During one of the many screening interviews that took place prior to my adopting one of my children, the social worker asked, "Could you tell me what your parents did as far as disciplining their children went?" It was the only question she asked that left me feeling as if I didn't have an immediate answer.
As I searched my mind for what to say, I could feel my eyes "looking" for an answer and my shoulders shrugging. After a few awkward "ums" and the realization that no answer had come to me, I said, "I don't really know. Nothing, I guess. They just talked." I was incredibly horrified and terrified by an answer that seemed so inept and unsure. The social worker wrote something down in her notes and moved on to the next question. I worried that my "horrible answer" had destroyed my chances of passing the screening. I hoped she would realize that my seemingly inept response was rooted in the fact that my own parents had been loving, skilled, and kind parents.
Thinking back as far as I can remember, I recall how kind and loving my parents always were; but also that they simply let us know what was expected of us, the difference between right and wrong, and that - if nothing else - we were to treat them with the respect with which they treated us and each other. Before becoming old enough to go to school, my siblings and I were all pretty well behaved kids at home. There was about five years between us, so we got plenty of attention.
We absolutely adored our parents, who were (in the words a young child) "so nice". We didn't view what they expected of us as "unreasonable", because they never expected anything unreasonable of us. The simple rules by which we were expected to live involved things like not breaking things, behaving well when we went somewhere, not fighting, and "NEVER, EVER" talking back to our parents. (It's important to note that they did not yell at us either.)

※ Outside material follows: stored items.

-- one guarded child update (c not yet in seen): setdefault resolves to a fresh
-- insert for c ≠ 1 and to a no-op for c = 1.
theorem pvChild_dictsOK (par : Std.TreeMap Int (Option Int)) (op : Std.TreeMap Int String)
    (seen : Std.TreeSet Int) (c : Int) (w : Option Int) (oc : String)
    (h : pvDictsOK par op seen) (hc : seen.contains c = false) :
    pvDictsOK (pvSetd par c w) (pvSetd op c oc) (seen.insert c) := by
  obtain ⟨ho, hp, h1o, h1p⟩ := h
  by_cases hc1 : c = 1
  · subst hc1
    rw [pvSetd, pvSetd, if_pos (by rw [pvContainsMap, h1p]; rfl),
        if_pos (by rw [pvContainsMap, h1o]; rfl)]
    refine ⟨fun k => ?_, fun k => ?_, h1o, h1p⟩
    · rw [ho k, pvMemIns]; constructor
      · rintro (h | h); exacts [Or.inl h, Or.inr (Or.inl h)]
      · rintro (h | h | h); exacts [Or.inl h, Or.inr h, Or.inl h]
    · rw [hp k, pvMemIns]; constructor
      · rintro (h | h); exacts [Or.inl h, Or.inr (Or.inl h)]
      · rintro (h | h | h); exacts [Or.inl h, Or.inr h, Or.inl h]
  · have hcm : c ∉ seen := fun hm => by
      have h2 := (pvContainsIff seen c).mpr hm; rw [hc] at h2; cases h2
    have hco : op[c]? = Option.none := by
      cases hg : op[c]? with
      | none => rfl
      | some x =>
        exact absurd ((ho c).mp (by rw [hg]; rfl)) (by rintro (h | h); exacts [hc1 h, hcm h])
    have hcp : par[c]? = Option.none := by
      cases hg : par[c]? with
      | none => rfl
      | some x =>
        exact absurd ((hp c).mp (by rw [hg]; rfl)) (by rintro (h | h); exacts [hc1 h, hcm h])
    rw [pvSetd, pvSetd, if_neg (by rw [pvContainsMap, hcp]; simp),
        if_neg (by rw [pvContainsMap, hco]; simp)]
    refine ⟨fun k => ?_, fun k => ?_,
      by rw [pvGetIns_ne _ _ _ _ (fun hh => hc1 hh.symm)]; exact h1o,
      by rw [pvGetIns_ne _ _ _ _ (fun hh => hc1 hh.symm)]; exact h1p⟩
    · rw [pvGetIns, pvMemIns]
      by_cases hk : k = c
      · subst hk; simp
      · simp only [if_neg hk]; rw [ho k]
        constructor
        · rintro (h | h); exacts [Or.inl h, Or.inr (Or.inl h)]
        · rintro (h | h | h); exacts [Or.inl h, Or.inr h, absurd h hk]
    · rw [pvGetIns, pvMemIns]
      by_cases hk : k = c
      · subst hk; simp
      · simp only [if_neg hk]; rw [hp k]
        constructor
        · rintro (h | h); exacts [Or.inl h, Or.inr (Or.inl h)]
        · rintro (h | h | h); exacts [Or.inl h, Or.inr h, absurd h hk]

theorem pvFreshKeys (par : Std.TreeMap Int (Option Int)) (op : Std.TreeMap Int String)
    (seen : Std.TreeSet Int) (c : Int) (hdicts : pvDictsOK par op seen)
    (hc : seen.contains c = false) (hc1 : c ≠ 1) :
    op[c]? = Option.none ∧ par[c]? = Option.none := by
  obtain ⟨ho, hp, _, _⟩ := hdicts
  have hcm : c ∉ seen := fun hm => by
    have h2 := (pvContainsIff seen c).mpr hm; rw [hc] at h2; cases h2
  constructor
  · cases hg : op[c]? with
    | none => rfl
    | some x =>
      exact absurd ((ho c).mp (by rw [hg]; rfl)) (by rintro (h | h); exacts [hc1 h, hcm h])
  · cases hg : par[c]? with
    | none => rfl
    | some x =>
      exact absurd ((hp c).mp (by rw [hg]; rfl)) (by rintro (h | h); exacts [hc1 h, hcm h])

theorem pvStepChild
    (qA : List (Int × PvPar × String)) (qB : List Int) (j n : Nat)
    (par : Std.TreeMap Int (Option Int)) (op : Std.TreeMap Int String) (seen : Std.TreeSet Int)
    (v : Int) (p : PvPar) (o : String) (c : Int) (oc : String)
    (hq : qB.drop j = qA.map (fun e => e.1))
    (hdicts : pvDictsOK par op seen)
    (hgood : ∀ e ∈ qA, pvGood par op e ∨ (e.1 = 1 ∧ (3:Int) ∈ seen ∧ (0:Int) ∈ seen))
    (hsn : ∀ e ∈ qA, e.1 = 1 ∨ e.1 ∈ seen)
    (hdup : c = 1 → ((3:Int) ∈ seen ∧ (0:Int) ∈ seen))
    (hpg : pvGood par op (v, p, o))
    (hdepA : ∀ e ∈ qA, pvDepth e.2.1 + n ≤ pvFuel)
    (hdepP : pvDepth p + (n + 1) ≤ pvFuel)
    (hjlen : j ≤ qB.length)
    (hc : seen.contains c = false) :
    (qB ++ [c]).drop j = (qA ++ [(c, PvPar.node v p o, oc)]).map (fun e => e.1) ∧
    pvDictsOK (pvSetd par c (Option.some v)) (pvSetd op c oc) (seen.insert c) ∧
    (∀ e ∈ qA ++ [(c, PvPar.node v p o, oc)],
        pvGood (pvSetd par c (Option.some v)) (pvSetd op c oc) e ∨
        (e.1 = 1 ∧ (3:Int) ∈ seen.insert c ∧ (0:Int) ∈ seen.insert c)) ∧
    (∀ e ∈ qA ++ [(c, PvPar.node v p o, oc)], e.1 = 1 ∨ e.1 ∈ seen.insert c) ∧
    (∀ e ∈ qA ++ [(c, PvPar.node v p o, oc)], pvDepth e.2.1 + n ≤ pvFuel) ∧
    pvGood (pvSetd par c (Option.some v)) (pvSetd op c oc) (v, p, o) ∧
    j ≤ (qB ++ [c]).length := by
  have hmono : ∀ x : Int, x ∈ seen → x ∈ seen.insert c :=
    fun x hx => (pvMemIns seen c x).mpr (Or.inl hx)
  have hdrop : (qB ++ [c]).drop j = (qA ++ [(c, PvPar.node v p o, oc)]).map (fun e => e.1) := by
    rw [List.drop_append_of_le_length hjlen, hq, List.map_append]; rfl
  have hdicts' := pvChild_dictsOK par op seen c (Option.some v) oc hdicts hc
  have hdeps : ∀ e ∈ qA ++ [(c, PvPar.node v p o, oc)], pvDepth e.2.1 + n ≤ pvFuel := by
    intro e he
    rcases List.mem_append.mp he with h | h
    · exact hdepA e h
    · simp at h; subst h; simp only [pvDepth]; omega
  have hsn' : ∀ e ∈ qA ++ [(c, PvPar.node v p o, oc)], e.1 = 1 ∨ e.1 ∈ seen.insert c := by
    intro e he
    rcases List.mem_append.mp he with h | h
    · rcases hsn e h with h' | h'; exacts [Or.inl h', Or.inr (hmono _ h')]
    · simp at h; subst h
      exact Or.inr ((pvMemIns seen c c).mpr (Or.inr rfl))
  have hjl : j ≤ (qB ++ [c]).length := by simp; omega
  by_cases hc1 : c = 1
  · -- value 1 re-enqueued: both setdefaults are no-ops (1 is seeded in both dicts)
    obtain ⟨ho, hp, h1o, h1p⟩ := hdicts
    obtain ⟨h3, h0⟩ := hdup hc1
    have hpar : pvSetd par c (Option.some v) = par := by
      rw [pvSetd, if_pos (by rw [pvContainsMap, hc1, h1p]; rfl)]
    have hop : pvSetd op c oc = op := by
      rw [pvSetd, if_pos (by rw [pvContainsMap, hc1, h1o]; rfl)]
    rw [hpar, hop]
    refine ⟨hdrop, by rw [hpar, hop] at hdicts'; exact hdicts', ?_, hsn', hdeps, hpg, hjl⟩
    intro e he
    rcases List.mem_append.mp he with h | h
    · rcases hgood e h with h' | ⟨ha, hb, hcc⟩
      exacts [Or.inl h', Or.inr ⟨ha, hmono _ hb, hmono _ hcc⟩]
    · simp at h; subst h
      exact Or.inr ⟨hc1, hmono _ h3, hmono _ h0⟩
  · -- fresh value: setdefault = insert of a new key
    obtain ⟨hfo, hfp⟩ := pvFreshKeys par op seen c hdicts hc hc1
    have hpar : pvSetd par c (Option.some v) = par.insert c (Option.some v) := by
      rw [pvSetd, if_neg (by rw [pvContainsMap, hfp]; simp)]
    have hop : pvSetd op c oc = op.insert c oc := by
      rw [pvSetd, if_neg (by rw [pvContainsMap, hfo]; simp)]
    rw [hpar, hop]
    have hpg' := pvGood_fresh par op c (Option.some v) oc hfo hfp _ hpg
    refine ⟨hdrop, by rw [hpar, hop] at hdicts'; exact hdicts', ?_, hsn', hdeps, hpg', hjl⟩
    intro e he
    rcases List.mem_append.mp he with h | h
    · rcases hgood e h with h' | ⟨ha, hb, hcc⟩
      exacts [Or.inl (pvGood_fresh par op c (Option.some v) oc hfo hfp e h'),
        Or.inr ⟨ha, hmono _ hb, hmono _ hcc⟩]
    · simp at h; subst h
      refine Or.inl ⟨pvGetIns_self .., pvGetIns_self .., ?_⟩
      show pvChain _ _ (PvPar.node v p o)
      simp only [pvChain]
      exact ⟨hpg'.1, hpg'.2.1, hpg'.2.2⟩

theorem pvMemIns2 (seen : Std.TreeSet Int) (c d x : Int) (h : x ∈ seen) :
    x ∈ (seen.insert c).insert d :=
  (pvMemIns _ d x).mpr (Or.inl ((pvMemIns seen c x).mpr (Or.inl h)))
-- pv_equiv track=rewrite | github.com/dsocial118/SISOC | core/validators.py | _is_quoted_local_part
-- ===== SOURCE A (Python) =====
-- _QUOTED_TEXT_ALLOWED = (
--     (1, 8),
--     (11, 12),
--     (14, 31),
--     (33, 91),
--     (93, 127),
-- )
--
-- _QUOTED_ESCAPED_ALLOWED = (
--     (1, 9),
--     (11, 12),
--     (14, 127),
-- )
--
-- def _is_quoted_local_part(value):
--     if len(value) < 2 or value[0] != '"' or value[-1] != '"':
--         return False
--
--     inner = value[1:-1]
--     idx = 0
--     while idx < len(inner):
--         ch = inner[idx]
--         if ch == "\\":
--             idx += 1
--             if idx >= len(inner):
--                 return False
--             code = ord(inner[idx])
--             if not any(start <= code <= end for start, end in _QUOTED_ESCAPED_ALLOWED):
--                 return False
--             idx += 1
--             continue
--
--         code = ord(ch)
--         if not any(start <= code <= end for start, end in _QUOTED_TEXT_ALLOWED):
--             return False
--         idx += 1
--
--     return True
-- ===== SOURCE B (Python) =====
-- def _text_ok(s):
--     return all(1 <= ord(c) <= 8 or 11 <= ord(c) <= 12 or 14 <= ord(c) <= 31
--                or 33 <= ord(c) <= 91 or 93 <= ord(c) <= 127 for c in s)
--
--
-- def _esc_ok(c):
--     o = ord(c)
--     return 1 <= o <= 9 or 11 <= o <= 12 or 14 <= o <= 127
--
--
-- def _is_quoted_local_part(value):
--     if len(value) < 2 or value[0] != '"' or value[-1] != '"':
--         return False
--     segments = value[1:-1].split("\\")
--     # First segment is plain quoted text; every later segment follows a backslash.
--     if not _text_ok(segments[0]):
--         return False
--     i = 1
--     n = len(segments)
--     while i < n:
--         seg = segments[i]
--         if seg:
--             # backslash escapes seg[0]; the rest of the segment is plain text
--             if not _esc_ok(seg[0]) or not _text_ok(seg[1:]):
--                 return False
--             i += 1
--         else:
--             # empty segment: the backslash escapes the NEXT backslash
--             if i == n - 1:
--                 return False  # dangling backslash at end of inner text
--             # escaped char is '\\' (code 92, always escapable); next segment is plain text
--             if not _text_ok(segments[i + 1]):
--                 return False
--             i += 2
--     return True
-- ===== Notes on version B (the rewrite author's own statement) =====
-- stated objective: alternative
-- what changed: B splits the inner text on backslashes once and then validates segments (first segment plain text; each later segment either an escaped char plus text, or empty meaning an escaped backslash consuming the following segment), instead of A's per-character index-skipping state loop.
import Mathlib
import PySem

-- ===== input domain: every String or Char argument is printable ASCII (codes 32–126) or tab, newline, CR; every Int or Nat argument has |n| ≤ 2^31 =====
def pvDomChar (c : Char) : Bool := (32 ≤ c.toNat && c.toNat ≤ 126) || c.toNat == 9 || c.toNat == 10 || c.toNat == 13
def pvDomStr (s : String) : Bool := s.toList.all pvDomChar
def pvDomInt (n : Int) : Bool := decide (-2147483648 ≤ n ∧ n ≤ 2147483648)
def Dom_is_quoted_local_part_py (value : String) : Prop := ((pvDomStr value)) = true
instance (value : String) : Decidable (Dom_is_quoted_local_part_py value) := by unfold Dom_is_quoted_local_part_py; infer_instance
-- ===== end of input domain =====

-- B replaces A's per-character index-skipping loop by a split-on-backslash pass followed by
-- segment-wise validation; equal return values, no side effects.
-- ===== PORT A =====
-- any(start <= code <= end for start, end in ranges)
def pvAnyRange (ranges : List (Nat × Nat)) (code : Nat) : Bool :=
  ranges.any (fun p => decide (p.1 ≤ code ∧ code ≤ p.2))

def pvQuotedTextAllowed : List (Nat × Nat) := [(1,8),(11,12),(14,31),(33,91),(93,127)]
def pvQuotedEscapedAllowed : List (Nat × Nat) := [(1,9),(11,12),(14,127)]

-- the while-loop of A: idx steps by 2 over a backslash, by 1 otherwise
def pvGoA : List Char → Bool
  | [] => true
  | c :: rest =>
    if c = '\\' then
      match rest with
      | [] => false
      | d :: rest' =>
        if pvAnyRange pvQuotedEscapedAllowed d.toNat then pvGoA rest' else false
    else
      if pvAnyRange pvQuotedTextAllowed c.toNat then pvGoA rest else false

def is_quoted_local_part_py (value : String) : Bool :=
  let l := value.toList
  if l.length < 2 || PySem.List.pyGet? l 0 != some '"' || PySem.List.pyGet? l (-1) != some '"' then
    false
  else
    pvGoA (PySem.List.slice (PySem.List.slice l none (some (-1))) (some 1) none)  -- value[1:-1]

-- ===== PORT B =====
def pvEscOk (n : Nat) : Bool :=
  decide (1 ≤ n ∧ n ≤ 9) || decide (11 ≤ n ∧ n ≤ 12) || decide (14 ≤ n ∧ n ≤ 127)
def pvTxtOk (n : Nat) : Bool :=
  decide (1 ≤ n ∧ n ≤ 8) || decide (11 ≤ n ∧ n ≤ 12) || decide (14 ≤ n ∧ n ≤ 31)
    || decide (33 ≤ n ∧ n ≤ 91) || decide (93 ≤ n ∧ n ≤ 127)

-- _text_ok: all characters are allowed quoted text
def pvTextOk (l : List Char) : Bool := l.all (fun c => pvTxtOk c.toNat)

-- inner.split("\\"): exact hand port of Python str.split with the one-character separator '\'
-- (split always yields at least one segment, so the result is head segment × later segments)
def pvSplitBS : List Char → List Char × List (List Char)
  | [] => ([], [])
  | c :: r =>
    let (s, ss) := pvSplitBS r
    if c = '\\' then ([], s :: ss) else (c :: s, ss)

-- the while-loop of B over segments[1:]: nonempty segment = escaped char + text (i += 1);
-- empty segment = escaped backslash consuming the next segment as text (i += 2);
-- a final empty segment is a dangling backslash
def pvGoSegs : List (List Char) → Bool
  | [] => true
  | (c :: t) :: ss => if pvEscOk c.toNat && pvTextOk t then pvGoSegs ss else false
  | [] :: [] => false
  | [] :: nxt :: ss => if pvTextOk nxt then pvGoSegs ss else false

def is_quoted_local_part_py_alt (value : String) : Bool :=
  let l := value.toList
  if l.length < 2 || PySem.List.pyGet? l 0 != some '"' || PySem.List.pyGet? l (-1) != some '"' then
    false
  else
    let (s0, segs) := pvSplitBS (PySem.List.slice (PySem.List.slice l none (some (-1))) (some 1) none)
    if pvTextOk s0 then pvGoSegs segs else false

-- ===== PRECONDITION & SPEC =====
def Spec_is_quoted_local_part_py (value : String) (out : Bool) : Prop := out = is_quoted_local_part_py_alt value
instance (value : String) (out : Bool) : Decidable (Spec_is_quoted_local_part_py value out) := by unfold Spec_is_quoted_local_part_py; infer_instance

-- ===== CLAIM (what is proved, stated in full; the proofs are below) =====
def Claim_equal_is_quoted_local_part_py : Prop := ∀ (value : String), Dom_is_quoted_local_part_py value → Spec_is_quoted_local_part_py value (is_quoted_local_part_py value)

-- ===== LEMMAS AND PROOFS =====
theorem pvEsc_eq (n : Nat) : pvAnyRange pvQuotedEscapedAllowed n = pvEscOk n := by
  rw [Bool.eq_iff_iff]
  simp [pvAnyRange, pvQuotedEscapedAllowed, pvEscOk]
  tauto

theorem pvTxt_eq (n : Nat) : pvAnyRange pvQuotedTextAllowed n = pvTxtOk n := by
  rw [Bool.eq_iff_iff]
  simp [pvAnyRange, pvQuotedTextAllowed, pvTxtOk]
  tauto

theorem pvGo_eq (l : List Char) :
    pvGoA l = (if pvTextOk (pvSplitBS l).1 then pvGoSegs (pvSplitBS l).2 else false) := by
  induction l using pvGoA.induct with
  | case1 => simp [pvGoA, pvSplitBS, pvTextOk, pvGoSegs]
  | case2 =>
    -- '\\'::[] : dangling backslash
    simp [pvGoA, pvSplitBS, pvTextOk, pvGoSegs]
  | case3 d r' hesc ih =>
    -- '\\'::d::r' with escape allowed
    by_cases hd : d = '\\'
    · subst hd
      simp_all [pvGoA, pvSplitBS, pvTextOk, pvGoSegs, pvEsc_eq, pvEscOk]
    · simp_all [pvGoA, pvSplitBS, pvTextOk, pvGoSegs, pvEsc_eq]
  | case4 d r' hesc =>
    have hd : d ≠ '\\' := by
      intro h; subst h; rw [pvEsc_eq] at hesc; simp [pvEscOk] at hesc
    simp_all [pvGoA, pvSplitBS, pvTextOk, pvGoSegs, pvEsc_eq]
  | case5 c r hc htxt ih =>
    rw [pvGoA.eq_def]
    simp_all [pvSplitBS, pvTextOk, pvTxt_eq]
  | case6 c r hc htxt =>
    rw [pvGoA.eq_def]
    simp_all [pvSplitBS, pvTextOk, pvTxt_eq]

-- ===== VERDICT (by name: the statement is the Claim_ definition above) =====
theorem is_quoted_local_part_py_spec : Claim_equal_is_quoted_local_part_py := by
  intro value _
  unfold Spec_is_quoted_local_part_py is_quoted_local_part_py is_quoted_local_part_py_alt
  simp only []
  split
  · rfl
  · exact pvGo_eq _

Once we got to be school-aged life got a little more complicated. Children of school age often just do things they shouldn't do because it "seems like a good idea at the time". When our parents found out we had done something we shouldn't have they would (as I would eventually tell that social worker) talk to us. They would talk about why what we had done was wrong, how disappointed in us they were, how they couldn't understand how we would ever do such a thing, and what other people would think of us if we ever did that thing again.
They would talk about integrity and reputation. They'd talk about how "being sneaky" would make people think very little of us. They talked about honesty, self-respect, being a good friend, what kind of person they wanted us to be - and on and on and on. It was always one of the most uncomfortable experiences of our lives, and when they'd wrap it all up with a reminder of how disappointed they were in us it pretty much sealed in the guilt rather effectively.
Upon thinking about it, though, I realize how, even though something had seemed like a good idea at the time, I, for one, had my own guilt long before I had been caught. So, when my parents did find out and would begin on one those marathon talks about the misdeed, it became quite clear what a good idea the deed WASN'T.
Still, my clever parents had managed to raise three kids without any real "discipline strategy" and by simply ad libbing as the occasion called for it. They had managed three decent, caring, people who didn't get into trouble while creating the impression that they had never really used any discipline strategy.
As an adult, and recalling the degree of "feeling rotten" that my parents managed to create in me; I have to say that I think they could have lightened up a little on the guilt. After all, I had my own conscience (thanks to their doing a good job in my preschool years) and was only a kid. Kids mess up. It wasn't that they were abusive or demeaning or belittling. It was more that they over-estimated the seriousness of the offense and let us know (or at least led us to believe) that they were worried we would turn into criminals. When you're ten years old, and you know that just because you and girlfriends rang a few doorbells it doesn't mean you're headed for a life a crime; you don't know how to reassure your parents they don't need to worry. It may not be the best thing for a child to have to think, "Wait until I grow up, and they'll see that I didn't turn into a criminal". (Then again, it was, I suppose, an effective thing.)
Once I had grown up and knew I would be building my own family I thought quite a bit about my own parenting approach. For the most part, I wanted to do things very much as my parents had, with the exception of attempting to make my children feel guiltier than they already did if they did something wrong. I would let my children know when they had done something unacceptable. I would talk about most of the things my parents talked about. If they were old enough, and if the occasion called for it, I may even impose some consequence that seemed appropriate (such as taking away a toy or not allowing television). My plan, however, was to try, too, to help my children know that even if I did not approve of their unacceptable action I understood (and they should as well) that kids mess up. It's all part of being a kid.
29 years after that interview with the adoption worker, I still don't know what she thought or wrote down when I gave my "horrible" answer that day. I passed the screening, so I like to think that my utter inability to describe my parents' approach to discipline showed that I had been raised by loving, good, parents who understood the importance of setting some reasonable rules, telling children right from wrong, and further elaborating when the occasion seemed to call for it.
I suppose the reason I essentially told that social worker my parents didn't really have any "approach to discipline" was that my parents just knew their role as parents (and how much they loved us) and never viewed "discipline" as a separate "category".
When it comes down to it, the reason there is no "perfect discipline strategy" for children is that strategies are for things like finances, business, and football games. Being a good, loving, capable, parent is about so much more than strategy - so very much more.